-- pv_equiv track=rewrite | github.com/notshridhar/chain-reaction-ai | core/engine.py | create_neighbor_table
-- ===== SOURCE A (Python) =====
-- def create_neighbor_table(shape):
--     """ Store neighboring indices for quick lookup """
--     s_h, s_w = shape
--     n_table = [0] * s_w * s_h
--     for idx in range(s_h * s_w):
--         i_y, i_x = idx // s_w, idx % s_w
--         temp = [
--             idx - s_w if i_y > 0 else None,
--             idx + s_w if i_y < s_h - 1 else None,
--             idx - 1 if i_x > 0 else None,
--             idx + 1 if i_x < s_w - 1 else None,
--         ]
--         n_table[idx] = tuple(filter(None.__ne__, temp))
--     return tuple(n_table)
-- ===== SOURCE B (Python) =====
-- def create_neighbor_table(shape):
--     """ Store neighboring indices for quick lookup """
--     s_h, s_w = shape
--     n = s_h * s_w
--     nbr = [[] for _ in range(n)]
--     for idx in range(s_w, n):            # up sweep: all cells below the top row
--         nbr[idx].append(idx - s_w)
--     for idx in range(n - s_w):           # down sweep: all cells above the bottom row
--         nbr[idx].append(idx + s_w)
--     for row in range(s_h):               # left sweep: every cell but the first of each row
--         for idx in range(row * s_w + 1, (row + 1) * s_w):
--             nbr[idx].append(idx - 1)
--     for row in range(s_h):               # right sweep: every cell but the last of each row
--         for idx in range(row * s_w, (row + 1) * s_w - 1):
--             nbr[idx].append(idx + 1)
--     return tuple(map(tuple, nbr))
-- ===== Notes on version B (the rewrite author's own statement) =====
-- stated objective: alternative
-- what changed: B replaces A's per-cell pass (computing i_y,i_x via // and % and testing four boundary conditions for every cell) with four whole-grid direction sweeps: each sweep appends one direction's neighbor over exactly the contiguous index range(s) of cells that have it (up: range(s_w,n), down: range(n-s_w), left/right: per-row ranges), with no conditionals and no modular arithmetic; per-cell order up,down,left,right emerges from the pass order.
-- outside the precondition, e.g. on create_neighbor_table((0, -1)): A returns (), B raises IndexError; on create_neighbor_table((-2, -2)): A raises IndexError, B raises IndexError; on create_neighbor_table((3,)): A raises ValueError, B raises ValueError
import Mathlib
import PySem

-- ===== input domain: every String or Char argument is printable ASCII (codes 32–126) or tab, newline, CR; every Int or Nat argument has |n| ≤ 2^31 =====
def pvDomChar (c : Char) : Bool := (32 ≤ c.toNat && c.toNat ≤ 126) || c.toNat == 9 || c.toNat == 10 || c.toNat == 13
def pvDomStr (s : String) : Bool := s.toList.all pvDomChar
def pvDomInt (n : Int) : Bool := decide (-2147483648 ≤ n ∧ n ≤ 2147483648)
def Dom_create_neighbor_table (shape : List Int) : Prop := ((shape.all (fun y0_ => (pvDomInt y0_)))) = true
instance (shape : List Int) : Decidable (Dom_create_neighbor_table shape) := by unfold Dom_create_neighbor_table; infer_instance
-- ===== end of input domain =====

set_option maxHeartbeats 1000000


-- B builds the table by four whole-grid direction sweeps (up, down, left, right), each
-- appending one direction's neighbor over exactly the index ranges of cells that have it,
-- instead of A's per-cell //,% coordinate computation with four boundary conditionals.
-- Alternative decomposition, same asymptotic cost.

-- ===== PORT A =====
-- one iteration of A's loop: the four-element temp list, then filter(None.__ne__)
def pvCellA (s_h s_w idx : Int) : List Int :=
  let i_y := PySem.Int.floordiv idx s_w
  let i_x := PySem.Int.mod idx s_w
  let temp : List (Option Int) :=
    [ if 0 < i_y then some (idx - s_w) else none,
      if i_y < s_h - 1 then some (idx + s_w) else none,
      if 0 < i_x then some (idx - 1) else none,
      if i_x < s_w - 1 then some (idx + 1) else none ]
  temp.filterMap id

def create_neighbor_table (shape : List Int) : List (List Int) :=
  match shape with
  | [s_h, s_w] => (PySem.List.pyRange 0 (s_h * s_w) 1).map (pvCellA s_h s_w)
  | _ => []   -- unreachable under Pre_ (Python raises ValueError when unpacking)

-- ===== PORT B =====
-- nbr[idx].append(v); idx is nonnegative on every input admitted by Pre_, so .toNat is exact
def pvAppendAt (t : List (List Int)) (idx v : Int) : List (List Int) :=
  t.modify idx.toNat (fun r => r ++ [v])

def create_neighbor_table_alt (shape : List Int) : List (List Int) :=
  -- 's_h, s_w = shape': modeled as a length test plus positional reads
  -- (on any other length Python raises ValueError; those inputs are outside Pre_)
  if shape.length = 2 then
    let s_h := shape.getD 0 0
    let s_w := shape.getD 1 0
      let n := s_h * s_w
      let nbr0 : List (List Int) := List.replicate n.toNat []
      -- up sweep
      let nbr1 := (PySem.List.pyRange s_w n 1).foldl
          (fun t idx => pvAppendAt t idx (idx - s_w)) nbr0
      -- down sweep
      let nbr2 := (PySem.List.pyRange 0 (n - s_w) 1).foldl
          (fun t idx => pvAppendAt t idx (idx + s_w)) nbr1
      -- left sweep, row by row
      let nbr3 := (PySem.List.pyRange 0 s_h 1).foldl
          (fun t row => (PySem.List.pyRange (row * s_w + 1) ((row + 1) * s_w) 1).foldl
            (fun t idx => pvAppendAt t idx (idx - 1)) t) nbr2
      -- right sweep, row by row
      (PySem.List.pyRange 0 s_h 1).foldl
          (fun t row => (PySem.List.pyRange (row * s_w) ((row + 1) * s_w - 1) 1).foldl
            (fun t idx => pvAppendAt t idx (idx + 1)) t) nbr3
  else []

-- ===== PRECONDITION & SPEC =====
-- Pre_ excludes exactly the inputs where one of the two programs RAISES: shapes not of
-- length 2 (both unpackings raise ValueError), both-entries-negative shapes (positive
-- product, empty n_table: both raise IndexError), and shapes [0, w] with w < 0, where A
-- happens to return () from its empty loop while B's up sweep range(w, 0) is nonempty and
-- raises IndexError on the empty nbr list.
def Pre_create_neighbor_table (shape : List Int) : Prop :=
  shape.length = 2 ∧ (0 ≤ shape.getD 0 0 ∨ 0 ≤ shape.getD 1 0) ∧
    ¬(shape.getD 0 0 = 0 ∧ shape.getD 1 0 < 0)
instance (shape : List Int) : Decidable (Pre_create_neighbor_table shape) := by
  unfold Pre_create_neighbor_table; infer_instance

def pvWitness_create_neighbor_table : List Int := [2, 3]

def Spec_create_neighbor_table (shape : List Int) (out : List (List Int)) : Prop :=
  out = create_neighbor_table_alt shape
instance (shape : List Int) (out : List (List Int)) : Decidable (Spec_create_neighbor_table shape out) := by
  unfold Spec_create_neighbor_table; infer_instance

-- ===== CLAIM (what is proved, stated in full; the proofs are below) =====
def Claim_equal_create_neighbor_table : Prop :=
  ∀ (shape : List Int), Dom_create_neighbor_table shape → Pre_create_neighbor_table shape →
    Spec_create_neighbor_table shape (create_neighbor_table shape)

-- ===== LEMMAS AND PROOFS =====

-- a sweep over an empty state leaves it empty (the n ≤ 0 cases)
theorem pvAppendAt_nil (idx v : Int) : pvAppendAt [] idx v = [] := by
  simp [pvAppendAt]

theorem pvFoldl_nil (f : List (List Int) → Int → List (List Int))
    (hf : ∀ i, f [] i = []) (l : List Int) : l.foldl f [] = [] := by
  induction l with
  | nil => rfl
  | cons x xs ih =>
    simp only [List.foldl_cons, hf]
    exact ih

-- one direction sweep over the contiguous nat index range [a, a+k) appends f i to cell i
theorem pvPass (f : Int → Int) (g : Nat → List Int) (n a k : Nat) (h : a + k ≤ n) :
    (PySem.List.pyRange (a : Int) ((a + k : Nat) : Int) 1).foldl
        (fun t idx => pvAppendAt t idx (f idx)) ((List.range n).map g)
      = (List.range n).map (fun i => if a ≤ i ∧ i < a + k then g i ++ [f (i : Int)] else g i) := by
  induction k with
  | zero =>
    rw [PySem.List.pyRange_one_eq_nil (by simp)]
    simp only [List.foldl_nil]
    apply List.map_congr_left
    intro i _
    rw [if_neg (by omega)]
  | succ k ih =>
    have hc : ((a + (k + 1) : Nat) : Int) = ((a + k : Nat) : Int) + 1 := by push_cast; ring
    rw [hc, PySem.List.pyRange_one_succ_right (by exact_mod_cast Nat.le_add_right a k),
        List.foldl_append, ih (by omega)]
    simp only [List.foldl_cons, List.foldl_nil, pvAppendAt]
    have ht : ((a + k : Nat) : Int).toNat = a + k := by omega
    rw [ht]
    apply List.ext_getElem (by simp)
    intro i h1 h2
    simp only [List.length_map, List.length_range] at h2
    simp only [List.getElem_modify, List.getElem_map, List.getElem_range]
    by_cases e : a + k = i
    · subst e
      rw [if_pos rfl, if_neg (by omega), if_pos (by omega)]
    · rw [if_neg e]
      split_ifs with h3 h4 h4 <;> first | rfl | (exfalso; omega)

-- pvPass restated with the Int bounds that appear in the port
theorem pvPass' (f : Int → Int) (g : Nat → List Int) (n : Nat) (a b : Int)
    (ha : 0 ≤ a) (hb : b.toNat ≤ n) :
    (PySem.List.pyRange a b 1).foldl (fun t idx => pvAppendAt t idx (f idx))
        ((List.range n).map g)
      = (List.range n).map
          (fun i => if a.toNat ≤ i ∧ i < b.toNat then g i ++ [f (i : Int)] else g i) := by
  by_cases hab : a ≤ b
  · have e1 : a = ((a.toNat : Nat) : Int) := by omega
    have e2 : b = ((a.toNat + (b.toNat - a.toNat) : Nat) : Int) := by omega
    conv_lhs => rw [e1, e2]
    rw [pvPass f g n a.toNat (b.toNat - a.toNat) (by omega)]
    apply List.map_congr_left
    intro i _
    split_ifs with h1 h2 h2 <;> first | rfl | (exfalso; omega)
  · rw [PySem.List.pyRange_one_eq_nil (by omega)]
    simp only [List.foldl_nil]
    apply List.map_congr_left
    intro i _
    rw [if_neg (by omega)]

-- the left sweep over the first r rows
theorem pvLeftRows (g : Nat → List Int) (H W : Nat) (hW : 0 < W) (r : Nat) (hr : r ≤ H) :
    (PySem.List.pyRange 0 (r : Int) 1).foldl
        (fun t row => (PySem.List.pyRange (row * (W : Int) + 1) ((row + 1) * (W : Int)) 1).foldl
          (fun t idx => pvAppendAt t idx (idx - 1)) t) ((List.range (H * W)).map g)
      = (List.range (H * W)).map
          (fun i => if i < r * W ∧ i % W ≠ 0 then g i ++ [(i : Int) - 1] else g i) := by
  induction r with
  | zero =>
    rw [PySem.List.pyRange_one_eq_nil (by simp)]
    simp only [List.foldl_nil]
    apply List.map_congr_left
    intro i _
    rw [if_neg (by omega)]
  | succ r ih =>
    have hc : ((r + 1 : Nat) : Int) = (r : Int) + 1 := by push_cast; ring
    rw [hc, PySem.List.pyRange_one_succ_right (Int.natCast_nonneg r),
        List.foldl_append, ih (by omega)]
    simp only [List.foldl_cons, List.foldl_nil]
    have e1 : (r : Int) * (W : Int) + 1 = ((r * W + 1 : Nat) : Int) := by push_cast; ring
    have e2 : ((r : Int) + 1) * (W : Int) = (((r * W + 1) + (W - 1) : Nat) : Int) := by
      push_cast [Nat.cast_sub hW]; ring
    rw [e1, e2, pvPass (fun idx => idx - 1) _ (H * W) (r * W + 1) (W - 1)
        (by have hm : (r + 1) * W = r * W + W := Nat.succ_mul r W
            have := Nat.mul_le_mul_right W (show r + 1 ≤ H by omega); omega)]
    apply List.map_congr_left
    intro i hi
    have hm : (r + 1) * W = r * W + W := Nat.succ_mul r W
    by_cases hband : r * W ≤ i ∧ i < r * W + W
    · have hkey : i % W = i - r * W := by
        have e : i = (i - r * W) + r * W := by omega
        conv_lhs => rw [e]
        rw [Nat.add_mul_mod_self_right, Nat.mod_eq_of_lt (by omega)]
      split_ifs with h1 h2 h2 <;> first | rfl | (exfalso; omega)
    · split_ifs with h1 h2 h2 <;> first | rfl | (exfalso; omega)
--------------------
Exercise directions: Everything from the line with "let nbr3 := (PySem.List.pyRange" through the line with "-- length 2" in the listing above must be retyped exactly, with nothing added.

Solution to this problem:
      let nbr3 := (PySem.List.pyRange 0 s_h 1).foldl
          (fun t row => (PySem.List.pyRange (row * s_w + 1) ((row + 1) * s_w) 1).foldl
            (fun t idx => pvAppendAt t idx (idx - 1)) t) nbr2
      -- right sweep, row by row
      (PySem.List.pyRange 0 s_h 1).foldl
          (fun t row => (PySem.List.pyRange (row * s_w) ((row + 1) * s_w - 1) 1).foldl
            (fun t idx => pvAppendAt t idx (idx + 1)) t) nbr3
  else []

-- ===== PRECONDITION & SPEC =====
-- Pre_ excludes exactly the inputs where one of the two programs RAISES: shapes not of
-- length 2 (both unpackings raise ValueError), both-entries-negative shapes (positive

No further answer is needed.